- unwind ai
- Posts
- Opus 4.8-level model now runs locally for FREE
Opus 4.8-level model now runs locally for FREE
+ OpenRouter Fusion, GLM-5.2 locally, Loop Engineering
Today’s top AI Highlights:
Google Cloud turns scattered knowledge into agent-readable files
Vibe is here: one agent for work and code
Run GLM 5.2 locally
Telegram bots can now talk to other bots
Open-source alternative to Loom, Granola, and Wisprflow
& a lot more!
Read time: 3 mins
AI Tutorial
The frontend used to be a fixed thing. Designers drew it. Engineers built it. Users got what shipped.
That's over.
The interfaces shipping in 2026 are drawn partly by the agent itself, in real time, from what the user actually asked for. Ask for a table, get a table. Not a paragraph describing one.
Generative UI is the layer that lets agents stop describing and start showing.
This guide walks you through three patterns that have emerged on how to build it, and the differences between them matter more than most teams realize.
Latest Developments
Every team building internal agents eventually hits the same wall: the model is smart, but the context is scattered everywhere.
Part of it lives in data catalogs. Part of it lives in wikis. Part of it lives in code comments, dashboards, tribal knowledge, and that one senior engineer's brain.

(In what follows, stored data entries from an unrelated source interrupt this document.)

-- pv_equiv track=rewrite | github.com/Eiekama/sudoku | sudoku_player.py | findClosestEmptyCell
-- ===== SOURCE A (Python) =====
-- def findClosestEmptyCell(entries,row,col,drow,dcol):
--     # i know the below is technically bad style but its a little difficult to write
--     # a helper function for this so im leaving it as is for now
--     rows,cols = len(entries),len(entries[0])
--     if dcol == 0:
--         leftBound,rightBound = col,col
--         if drow > 0:
--             rowsToCheck = rows-(row+1)
--         elif drow < 0:
--             rowsToCheck = row
--         while leftBound>=0 or rightBound<cols:
--             currRow = row
--             for _ in range(rowsToCheck):
--                 currRow += drow
--                 for column in [leftBound,rightBound]:
--                     if 0<=column<cols:
--                         currCol = column
--                         if entries[currRow][currCol] == 0: return (currRow,currCol)
--             leftBound -= 1
--             rightBound += 1
--     elif drow == 0:
--         topBound,bottomBound = row,row
--         if dcol > 0:
--             colsToCheck = cols-(col+1)
--         elif dcol < 0:
--             colsToCheck = col
--         while topBound>=0 or bottomBound<rows:
--             currCol = col
--             for _ in range(colsToCheck):
--                 currCol += dcol
--                 for r in [topBound,bottomBound]:
--                     if 0<=r<rows:
--                         currRow = r
--                         if entries[currRow][currCol] == 0: return (currRow,currCol)
--             topBound -= 1
--             bottomBound += 1
--
--     #if theres no empty cell, selection doesnt change
--     return (row,col)
-- ===== SOURCE B (Python) =====
-- def _pick(best, cand):
--     if best is None or cand[0] < best[0]:
--         return cand
--     return best
--
-- def findClosestEmptyCell(entries, row, col, drow, dcol):
--     # Enumerate every empty cell in the scanned half-board once, and return the
--     # one with the minimal priority key (distance-from-start-line, step, side),
--     # instead of A's expanding-bound early-exit scan.
--     rows, cols = len(entries), len(entries[0])
--     if dcol == 0 and drow != 0:
--         n = rows - row - 1 if drow > 0 else row
--         best = None
--         for k in range(1, n + 1):
--             for c in range(cols):
--                 if entries[row + drow * k][c] == 0:
--                     best = _pick(best, ((abs(c - col), k, 0 if c < col else 1), (row + drow * k, c)))
--         return best[1] if best is not None else (row, col)
--     if drow == 0 and dcol != 0:
--         n = cols - col - 1 if dcol > 0 else col
--         best = None
--         for k in range(1, n + 1):
--             for r in range(rows):
--                 if entries[r][col + dcol * k] == 0:
--                     best = _pick(best, ((abs(r - row), k, 0 if r < row else 1), (r, col + dcol * k)))
--         return best[1] if best is not None else (row, col)
--     return (row, col)
-- ===== Notes on version B (the rewrite author's own statement) =====
-- stated objective: alternative
-- what changed: Replaces A's expanding left/right-bound while-loop with early-exit scan by a single full enumeration of the scanned half-board that keeps an argmin over the priority key (|cross - start|, step, side), which reproduces A's visit order as a minimum.
-- outside the precondition, e.g. on findClosestEmptyCell([[1], [1], [0]], 0, 0, 2, 0): A returns (2, 0), B raises IndexError; on findClosestEmptyCell([[1, 1], [0]], 0, 0, 1, 0): A returns (1, 0), B raises IndexError; on findClosestEmptyCell([[0]], 1, 0, -1, 0): A returns (0, 0), B returns (0, 0)
import Mathlib
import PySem

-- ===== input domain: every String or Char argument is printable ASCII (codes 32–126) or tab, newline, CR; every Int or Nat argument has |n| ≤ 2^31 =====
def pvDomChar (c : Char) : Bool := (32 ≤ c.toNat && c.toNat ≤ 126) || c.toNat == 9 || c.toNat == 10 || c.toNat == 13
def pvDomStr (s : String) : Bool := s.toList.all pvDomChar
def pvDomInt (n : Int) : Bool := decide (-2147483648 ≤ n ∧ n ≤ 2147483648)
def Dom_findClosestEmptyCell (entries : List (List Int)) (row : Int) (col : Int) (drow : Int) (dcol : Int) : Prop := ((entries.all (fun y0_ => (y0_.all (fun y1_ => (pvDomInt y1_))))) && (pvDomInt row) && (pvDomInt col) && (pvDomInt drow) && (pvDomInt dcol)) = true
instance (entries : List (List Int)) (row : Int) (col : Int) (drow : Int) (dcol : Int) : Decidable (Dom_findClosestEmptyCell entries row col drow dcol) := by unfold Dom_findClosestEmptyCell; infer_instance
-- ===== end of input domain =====

-- B replaces A's expanding-bound early-exit scan by one full enumeration of the scanned
-- half-board with an argmin over the priority key (|cross−start|, step, side): an
-- alternative decomposition of the same search, not claimed faster.

-- ===== PORT A =====
-- entries[r][c] == 0, exact (incl. negative-index wraparound) via pyGetD; where
-- Python would raise IndexError (outside Pre_) the default is returned instead.
def pvCellEmpty (entries : List (List Int)) (r c : Int) : Bool :=
  PySem.List.pyGetD (PySem.List.pyGetD entries r []) c 1 == 0

-- the 'for _ in range(...)' body of A's while loop: advance curr by d, try the
-- lo column then the hi column (A's 'for column in [leftBound,rightBound]').
def pvInner (e : Int → Int → Bool) (f : Int → Int → Int × Int) (size d lo hi : Int) :
    Nat → Int → Option (Int × Int)
  | 0, _ => none
  | n+1, curr =>
    if 0 ≤ lo ∧ lo < size ∧ e (curr + d) lo = true then some (f (curr + d) lo)
    else if 0 ≤ hi ∧ hi < size ∧ e (curr + d) hi = true then some (f (curr + d) hi)
    else pvInner e f size d lo hi n (curr + d)

-- A's 'while leftBound>=0 or rightBound<cols' loop (generic over the two symmetric branches).
-- 'fuel' only makes the recursion structural: the caller passes (lo+1).toNat + (size-hi).toNat,
-- an upper bound on the number of iterations of Python's (terminating) while loop, and the
-- fuel-exhausted branch coincides with the loop's own exit (both return the fallback).
def pvOuter (e : Int → Int → Bool) (f : Int → Int → Int × Int) (size d : Int) (N : Nat)
    (fb : Int × Int) : Nat → Int → Int → Int → Int × Int
  | 0, _, _, _ => fb
  | fuel + 1, curr0, lo, hi =>
    if 0 ≤ lo ∨ hi < size then
      match pvInner e f size d lo hi N curr0 with
      | some p => p
      | none => pvOuter e f size d N fb fuel curr0 (lo - 1) (hi + 1)
    else fb

-- rows/cols/rowsToCheck/colsToCheck are inlined ('let' bodies written in place).
def findClosestEmptyCell (entries : List (List Int)) (row : Int) (col : Int) (drow : Int) (dcol : Int) : Int × Int :=
  if dcol = 0 then
    pvOuter (fun r c => pvCellEmpty entries r c) (fun r c => (r, c))
      ((entries.headD []).length : Int) drow
      (if drow > 0 then (entries.length : Int) - (row + 1)
       else if drow < 0 then row else 0).toNat
      -- drow = 0 here: Python raises UnboundLocalError (rowsToCheck unbound); outside Pre_
      (row, col) ((col + 1).toNat + (((entries.headD []).length : Int) - col).toNat) row col col
  else if drow = 0 then
    pvOuter (fun cc r => pvCellEmpty entries r cc) (fun cc r => (r, cc))
      ((entries.length : Int)) dcol
      (if dcol > 0 then ((entries.headD []).length : Int) - (col + 1)
       else if dcol < 0 then col else 0).toNat
      (row, col) ((row + 1).toNat + ((entries.length : Int) - row).toNat) col row row
  else (row, col)

-- ===== PORT B =====
-- Python tuple '<' on the (Int,Int,Int) priority keys, lexicographic (exact)
def pvKeyLt (a b : Int × Int × Int) : Bool :=
  decide (a.1 < b.1 ∨ (a.1 = b.1 ∧ (a.2.1 < b.2.1 ∨ (a.2.1 = b.2.1 ∧ a.2.2 < b.2.2))))

-- Source B's _pick helper
def pvPick (best : Option ((Int × Int × Int) × (Int × Int)))
    (cand : (Int × Int × Int) × (Int × Int)) : Option ((Int × Int × Int) × (Int × Int)) :=
  match best with
  | none => some cand
  | some b => if pvKeyLt cand.1 b.1 = true then some cand else some b

-- Source B's nested 'for k in range(1, n+1): for c in range(size)' argmin loop
def pvBest (e : Int → Int → Bool) (mk : Int → Int → (Int × Int × Int) × (Int × Int))
    (size n : Int) : Option ((Int × Int × Int) × (Int × Int)) :=
  (PySem.List.pyRange 1 (n + 1) 1).foldl (fun best k =>
    (PySem.List.pyRange 0 size 1).foldl (fun best c =>
      if e k c = true then pvPick best (mk k c) else best) best) none

def findClosestEmptyCell_alt (entries : List (List Int)) (row : Int) (col : Int) (drow : Int) (dcol : Int) : Int × Int :=
  if dcol = 0 ∧ drow ≠ 0 then
    match pvBest (fun k c => pvCellEmpty entries (row + drow * k) c)
        (fun k c => ((|c - col|, k, if c < col then (0:Int) else 1), (row + drow * k, c)))
        ((entries.headD []).length : Int)
        (if drow > 0 then (entries.length : Int) - row - 1 else row) with
    | some b => b.2
    | none => (row, col)
  else if drow = 0 ∧ dcol ≠ 0 then
    match pvBest (fun k r => pvCellEmpty entries r (col + dcol * k))
        (fun k r => ((|r - row|, k, if r < row then (0:Int) else 1), (r, col + dcol * k)))
        ((entries.length : Int))
        (if dcol > 0 then ((entries.headD []).length : Int) - col - 1 else col) with
    | some b => b.2
    | none => (row, col)
  else (row, col)

-- ===== PRECONDITION & SPEC =====
-- Pre_ excludes inputs where A raises (empty grid; drow = dcol = 0, where rowsToCheck is
-- unbound; scans that run off the board) and, beyond that, restricts the two scanning
-- branches to the function's natural domain — unit step, rectangular grid, cursor on the
-- board — because outside it A's partial scans and negative-index wraparounds are
-- accidental (B eagerly visits the whole half-board and can raise where A returned early).
def Pre_findClosestEmptyCell (entries : List (List Int)) (row : Int) (col : Int) (drow : Int) (dcol : Int) : Prop :=
  entries ≠ [] ∧
  ( (drow ≠ 0 ∧ dcol ≠ 0) ∨
    ( ((dcol = 0 ∧ (drow = 1 ∨ drow = -1)) ∨ (drow = 0 ∧ (dcol = 1 ∨ dcol = -1))) ∧
      (∀ l ∈ entries, l.length = (entries.headD []).length) ∧
      0 ≤ row ∧ row < (entries.length : Int) ∧
      0 ≤ col ∧ col < ((entries.headD []).length : Int) ) )
instance (entries : List (List Int)) (row : Int) (col : Int) (drow : Int) (dcol : Int) : Decidable (Pre_findClosestEmptyCell entries row col drow dcol) := by unfold Pre_findClosestEmptyCell; infer_instance

def pvWitness_findClosestEmptyCell : List (List Int) × Int × Int × Int × Int :=
  ([[1, 1], [0, 1]], 0, 0, 1, 0)

def Spec_findClosestEmptyCell (entries : List (List Int)) (row : Int) (col : Int) (drow : Int) (dcol : Int) (out : Int × Int) : Prop := out = findClosestEmptyCell_alt entries row col drow dcol
instance (entries : List (List Int)) (row : Int) (col : Int) (drow : Int) (dcol : Int) (out : Int × Int) : Decidable (Spec_findClosestEmptyCell entries row col drow dcol out) := by unfold Spec_findClosestEmptyCell; infer_instance

-- ===== CLAIM (what is proved, stated in full; the proofs are below) =====
def Claim_equal_findClosestEmptyCell : Prop := ∀ (entries : List (List Int)) (row : Int) (col : Int) (drow : Int) (dcol : Int), Dom_findClosestEmptyCell entries row col drow dcol → Pre_findClosestEmptyCell entries row col drow dcol → Spec_findClosestEmptyCell entries row col drow dcol (findClosestEmptyCell entries row col drow dcol)

-- ===== LEMMAS AND PROOFS =====

-- current coordinate after i+1 steps of size d
def pvCur (d curr0 : Int) (i : Nat) : Int := curr0 + d * ((i : Int) + 1)

-- the candidate B builds for step i (k = i+1) and cross coordinate c
def pvCandAt (f : Int → Int → Int × Int) (d curr0 s : Int) (i : Nat) (c : Int) :
    (Int × Int × Int) × (Int × Int) :=
  ((|c - s|, (i : Int) + 1, if c < s then (0:Int) else 1), f (pvCur d curr0 i) c)

-- all of B's candidates, in B's visit order
def pvBL (e : Int → Int → Bool) (f : Int → Int → Int × Int) (size d curr0 s : Int) (N : Nat) :
    List ((Int × Int × Int) × (Int × Int)) :=
  (List.range N).flatMap (fun i =>
    (PySem.List.pyRange 0 size 1).filterMap (fun c =>
      if e (pvCur d curr0 i) c = true then some (pvCandAt f d curr0 s i c) else none))

-- candidates at distance j found during step i, in A's visit order (lo then hi)
def pvCL (e : Int → Int → Bool) (f : Int → Int → Int × Int) (size d curr0 s : Int)
    (j : Int) (i : Nat) : List ((Int × Int × Int) × (Int × Int)) :=
  (([s - j, s + j]).filter
      (fun c => decide (0 ≤ c) && decide (c < size) && e (pvCur d curr0 i) c)).map
    (pvCandAt f d curr0 s i)

-- candidates at distance j over steps i0, i0+1, …, i0+n-1, in A's visit order
def pvLJ (e : Int → Int → Bool) (f : Int → Int → Int × Int) (size d curr0 s : Int)
    (j : Int) (n i0 : Nat) : List ((Int × Int × Int) × (Int × Int)) :=
  (List.range n).flatMap (fun t => pvCL e f size d curr0 s j (i0 + t))

-- |c - s| as a case split, for omega
theorem pvAbs (c s : Int) : |c - s| = if c < s then s - c else c - s := by
  split_ifs with h
  · rw [abs_of_neg (by omega)]; ring
  · rw [abs_of_nonneg (by omega)]

theorem pvKeyLt_irrefl (a : Int × Int × Int) : pvKeyLt a a = false := by
  simp [pvKeyLt]

theorem pvKeyLt_trans {a b c : Int × Int × Int} (h1 : pvKeyLt a b = true)
    (h2 : pvKeyLt b c = true) : pvKeyLt a c = true := by
  simp [pvKeyLt] at *; omega

theorem pvKeyLt_total {a b : Int × Int × Int} (h1 : pvKeyLt a b = false)
    (h2 : pvKeyLt b a = false) : a = b := by
  obtain ⟨a1, a2, a3⟩ := a; obtain ⟨b1, b2, b3⟩ := b
  simp [pvKeyLt] at *
  omega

Google Cloud just introduced Open Knowledge Format (OKF) to make that context portable. It is a vendor-neutral spec that turns enterprise knowledge into Markdown files with YAML frontmatter, so agents can read it, search it, version it, and move it between tools without another custom integration.
The nice part is how boring the format is. Just Markdown. Just files. Just a small set of structured fields like type, title, description, resource, tags, and timestamp.
That is exactly why it could work. Agents do not need another complex metadata platform; they need context they can actually open, inspect, and use.
Key Highlights:
Markdown-first: OKF represents context as human-readable Markdown, so engineers can review it in normal editors and agents can index it without special tooling.
Structured enough for agents: YAML frontmatter adds queryable fields like type, title, resource, tags, and timestamp without turning the whole thing into a heavy schema project.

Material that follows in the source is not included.